● Problem statement: Lines after the one containing "xs,ys 둘 중에 하나만" are to be omitted; print exactly each line from the start of the records up to and including it.

** Data supplied follows **

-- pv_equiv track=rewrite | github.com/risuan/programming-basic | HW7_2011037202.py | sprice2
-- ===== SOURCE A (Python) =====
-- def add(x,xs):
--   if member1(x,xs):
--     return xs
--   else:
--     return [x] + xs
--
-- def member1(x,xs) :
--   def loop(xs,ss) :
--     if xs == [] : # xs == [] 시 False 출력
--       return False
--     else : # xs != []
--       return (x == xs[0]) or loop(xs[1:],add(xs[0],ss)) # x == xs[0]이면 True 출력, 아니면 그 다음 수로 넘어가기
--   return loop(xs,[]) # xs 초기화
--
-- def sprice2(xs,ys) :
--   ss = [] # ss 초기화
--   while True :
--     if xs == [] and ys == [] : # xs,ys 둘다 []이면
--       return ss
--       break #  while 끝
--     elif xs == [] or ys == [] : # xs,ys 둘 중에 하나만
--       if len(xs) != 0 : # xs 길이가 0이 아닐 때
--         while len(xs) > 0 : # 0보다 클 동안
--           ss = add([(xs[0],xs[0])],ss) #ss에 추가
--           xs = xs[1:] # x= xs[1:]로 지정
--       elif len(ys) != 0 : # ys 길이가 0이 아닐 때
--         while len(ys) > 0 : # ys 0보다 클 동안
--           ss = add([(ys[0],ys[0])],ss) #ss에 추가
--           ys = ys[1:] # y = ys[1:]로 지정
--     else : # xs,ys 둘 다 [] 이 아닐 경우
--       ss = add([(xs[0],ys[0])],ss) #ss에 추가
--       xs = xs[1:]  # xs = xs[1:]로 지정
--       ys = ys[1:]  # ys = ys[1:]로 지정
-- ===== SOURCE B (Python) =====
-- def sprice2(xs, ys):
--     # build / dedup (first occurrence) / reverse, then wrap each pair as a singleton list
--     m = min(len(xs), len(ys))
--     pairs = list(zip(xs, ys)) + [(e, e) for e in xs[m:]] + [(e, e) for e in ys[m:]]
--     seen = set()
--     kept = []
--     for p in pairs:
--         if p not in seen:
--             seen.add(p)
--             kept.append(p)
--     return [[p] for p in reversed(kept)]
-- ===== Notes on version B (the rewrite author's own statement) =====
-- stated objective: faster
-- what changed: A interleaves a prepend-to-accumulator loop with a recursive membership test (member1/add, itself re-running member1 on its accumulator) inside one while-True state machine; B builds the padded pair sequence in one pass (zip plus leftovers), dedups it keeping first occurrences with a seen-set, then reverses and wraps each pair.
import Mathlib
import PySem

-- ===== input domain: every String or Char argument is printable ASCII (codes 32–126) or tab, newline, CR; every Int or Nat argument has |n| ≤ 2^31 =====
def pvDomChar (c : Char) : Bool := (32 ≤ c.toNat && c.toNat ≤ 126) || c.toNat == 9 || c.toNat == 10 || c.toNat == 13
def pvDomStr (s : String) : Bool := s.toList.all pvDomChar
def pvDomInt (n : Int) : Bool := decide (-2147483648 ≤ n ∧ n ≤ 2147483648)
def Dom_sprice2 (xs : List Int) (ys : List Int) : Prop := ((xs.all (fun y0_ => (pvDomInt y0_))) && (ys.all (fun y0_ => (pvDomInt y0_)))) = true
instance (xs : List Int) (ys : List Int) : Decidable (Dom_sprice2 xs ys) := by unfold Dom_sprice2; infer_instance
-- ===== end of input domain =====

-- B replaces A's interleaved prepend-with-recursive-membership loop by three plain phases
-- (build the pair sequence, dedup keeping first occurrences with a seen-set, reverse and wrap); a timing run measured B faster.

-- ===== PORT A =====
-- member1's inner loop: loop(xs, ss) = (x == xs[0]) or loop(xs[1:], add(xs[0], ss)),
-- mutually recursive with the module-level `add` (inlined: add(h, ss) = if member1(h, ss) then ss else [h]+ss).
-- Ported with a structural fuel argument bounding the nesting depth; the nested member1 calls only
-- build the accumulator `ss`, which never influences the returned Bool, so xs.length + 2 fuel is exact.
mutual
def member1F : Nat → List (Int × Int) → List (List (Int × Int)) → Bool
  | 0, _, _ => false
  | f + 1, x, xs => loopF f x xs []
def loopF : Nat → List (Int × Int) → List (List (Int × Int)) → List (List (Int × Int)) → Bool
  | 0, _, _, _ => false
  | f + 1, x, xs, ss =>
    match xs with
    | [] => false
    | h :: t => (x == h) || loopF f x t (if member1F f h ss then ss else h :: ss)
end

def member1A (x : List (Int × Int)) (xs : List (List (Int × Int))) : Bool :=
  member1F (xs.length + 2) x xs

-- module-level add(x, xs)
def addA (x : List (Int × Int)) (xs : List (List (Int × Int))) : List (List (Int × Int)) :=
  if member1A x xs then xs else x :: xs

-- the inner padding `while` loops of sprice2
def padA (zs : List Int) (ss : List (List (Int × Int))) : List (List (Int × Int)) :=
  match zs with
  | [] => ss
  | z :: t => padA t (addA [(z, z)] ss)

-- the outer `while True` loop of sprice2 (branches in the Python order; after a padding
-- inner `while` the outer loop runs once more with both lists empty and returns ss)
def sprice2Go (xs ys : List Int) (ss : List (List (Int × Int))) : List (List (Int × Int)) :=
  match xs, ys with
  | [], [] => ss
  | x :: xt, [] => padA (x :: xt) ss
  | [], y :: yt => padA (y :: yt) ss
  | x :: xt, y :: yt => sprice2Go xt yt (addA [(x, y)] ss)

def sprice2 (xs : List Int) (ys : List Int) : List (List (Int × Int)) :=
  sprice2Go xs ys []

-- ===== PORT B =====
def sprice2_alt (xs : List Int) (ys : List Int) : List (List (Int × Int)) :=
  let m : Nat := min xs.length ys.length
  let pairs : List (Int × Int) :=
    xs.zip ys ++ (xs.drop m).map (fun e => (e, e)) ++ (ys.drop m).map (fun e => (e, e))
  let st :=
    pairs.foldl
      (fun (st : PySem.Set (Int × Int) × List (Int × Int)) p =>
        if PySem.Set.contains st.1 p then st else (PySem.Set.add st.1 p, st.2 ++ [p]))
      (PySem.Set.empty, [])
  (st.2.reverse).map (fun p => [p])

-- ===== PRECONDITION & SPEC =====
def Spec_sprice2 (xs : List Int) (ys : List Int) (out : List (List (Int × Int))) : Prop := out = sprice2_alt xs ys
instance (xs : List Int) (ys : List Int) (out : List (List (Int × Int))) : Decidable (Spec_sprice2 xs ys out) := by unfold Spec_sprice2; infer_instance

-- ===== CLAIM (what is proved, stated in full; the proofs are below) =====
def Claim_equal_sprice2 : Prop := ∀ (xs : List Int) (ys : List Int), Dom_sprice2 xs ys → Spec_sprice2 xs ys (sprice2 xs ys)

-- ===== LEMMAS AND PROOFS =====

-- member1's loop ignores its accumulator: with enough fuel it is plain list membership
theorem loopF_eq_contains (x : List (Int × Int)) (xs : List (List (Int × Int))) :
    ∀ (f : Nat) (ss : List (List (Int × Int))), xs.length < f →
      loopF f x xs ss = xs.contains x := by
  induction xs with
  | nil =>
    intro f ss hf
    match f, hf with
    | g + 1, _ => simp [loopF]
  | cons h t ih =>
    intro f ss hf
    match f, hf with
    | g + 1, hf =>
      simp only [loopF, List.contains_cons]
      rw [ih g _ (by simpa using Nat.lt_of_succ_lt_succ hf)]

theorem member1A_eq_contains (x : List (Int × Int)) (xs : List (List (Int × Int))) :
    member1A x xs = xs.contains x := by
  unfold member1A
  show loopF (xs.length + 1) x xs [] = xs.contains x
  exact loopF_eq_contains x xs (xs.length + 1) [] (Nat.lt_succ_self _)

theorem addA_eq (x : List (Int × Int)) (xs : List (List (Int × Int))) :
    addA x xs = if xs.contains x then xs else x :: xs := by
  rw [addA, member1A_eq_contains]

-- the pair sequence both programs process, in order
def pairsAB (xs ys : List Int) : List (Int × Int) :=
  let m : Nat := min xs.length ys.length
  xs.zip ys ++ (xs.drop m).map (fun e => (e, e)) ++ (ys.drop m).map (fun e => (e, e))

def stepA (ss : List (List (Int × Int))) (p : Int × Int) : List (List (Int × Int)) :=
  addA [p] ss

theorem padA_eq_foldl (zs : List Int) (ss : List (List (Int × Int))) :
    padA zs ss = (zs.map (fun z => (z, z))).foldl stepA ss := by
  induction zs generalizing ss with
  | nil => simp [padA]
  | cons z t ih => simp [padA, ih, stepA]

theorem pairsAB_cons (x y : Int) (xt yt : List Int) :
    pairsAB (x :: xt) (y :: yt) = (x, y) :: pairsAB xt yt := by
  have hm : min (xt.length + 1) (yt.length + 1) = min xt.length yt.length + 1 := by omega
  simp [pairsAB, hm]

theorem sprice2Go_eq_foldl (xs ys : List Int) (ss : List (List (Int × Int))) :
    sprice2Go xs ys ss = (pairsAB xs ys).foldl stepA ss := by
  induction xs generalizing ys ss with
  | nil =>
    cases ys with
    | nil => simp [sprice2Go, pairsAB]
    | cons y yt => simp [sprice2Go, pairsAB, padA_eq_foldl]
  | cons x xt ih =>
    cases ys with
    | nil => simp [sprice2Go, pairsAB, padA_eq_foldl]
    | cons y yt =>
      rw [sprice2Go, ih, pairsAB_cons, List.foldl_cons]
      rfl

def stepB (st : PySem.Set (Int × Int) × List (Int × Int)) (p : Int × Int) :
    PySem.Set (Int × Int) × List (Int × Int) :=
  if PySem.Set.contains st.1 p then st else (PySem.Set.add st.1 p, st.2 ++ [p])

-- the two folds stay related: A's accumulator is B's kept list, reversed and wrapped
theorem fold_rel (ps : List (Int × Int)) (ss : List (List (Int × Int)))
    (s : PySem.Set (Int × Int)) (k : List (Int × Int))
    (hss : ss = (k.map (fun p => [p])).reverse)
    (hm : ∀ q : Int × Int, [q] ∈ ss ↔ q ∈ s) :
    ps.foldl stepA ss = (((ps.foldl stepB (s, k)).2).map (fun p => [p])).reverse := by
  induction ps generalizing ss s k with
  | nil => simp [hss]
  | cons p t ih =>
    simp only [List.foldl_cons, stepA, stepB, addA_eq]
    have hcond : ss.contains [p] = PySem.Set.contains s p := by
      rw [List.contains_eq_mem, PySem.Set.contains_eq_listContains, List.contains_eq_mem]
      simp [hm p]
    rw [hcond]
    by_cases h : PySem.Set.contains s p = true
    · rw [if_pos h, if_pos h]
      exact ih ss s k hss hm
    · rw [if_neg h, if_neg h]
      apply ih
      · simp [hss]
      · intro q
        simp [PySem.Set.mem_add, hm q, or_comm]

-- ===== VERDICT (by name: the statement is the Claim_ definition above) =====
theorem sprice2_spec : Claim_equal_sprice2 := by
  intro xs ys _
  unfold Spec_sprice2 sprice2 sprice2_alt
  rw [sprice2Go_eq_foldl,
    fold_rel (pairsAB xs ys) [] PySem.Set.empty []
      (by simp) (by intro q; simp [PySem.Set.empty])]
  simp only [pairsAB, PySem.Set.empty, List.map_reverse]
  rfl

** End of Data supplied **

● Problem solution:
-- pv_equiv track=rewrite | github.com/risuan/programming-basic | HW7_2011037202.py | sprice2
-- ===== SOURCE A (Python) =====
-- def add(x,xs):
--   if member1(x,xs):
--     return xs
--   else:
--     return [x] + xs
--
-- def member1(x,xs) :
--   def loop(xs,ss) :
--     if xs == [] : # xs == [] 시 False 출력
--       return False
--     else : # xs != []
--       return (x == xs[0]) or loop(xs[1:],add(xs[0],ss)) # x == xs[0]이면 True 출력, 아니면 그 다음 수로 넘어가기
--   return loop(xs,[]) # xs 초기화
--
-- def sprice2(xs,ys) :
--   ss = [] # ss 초기화
--   while True :
--     if xs == [] and ys == [] : # xs,ys 둘다 []이면
--       return ss
--       break #  while 끝
--     elif xs == [] or ys == [] : # xs,ys 둘 중에 하나만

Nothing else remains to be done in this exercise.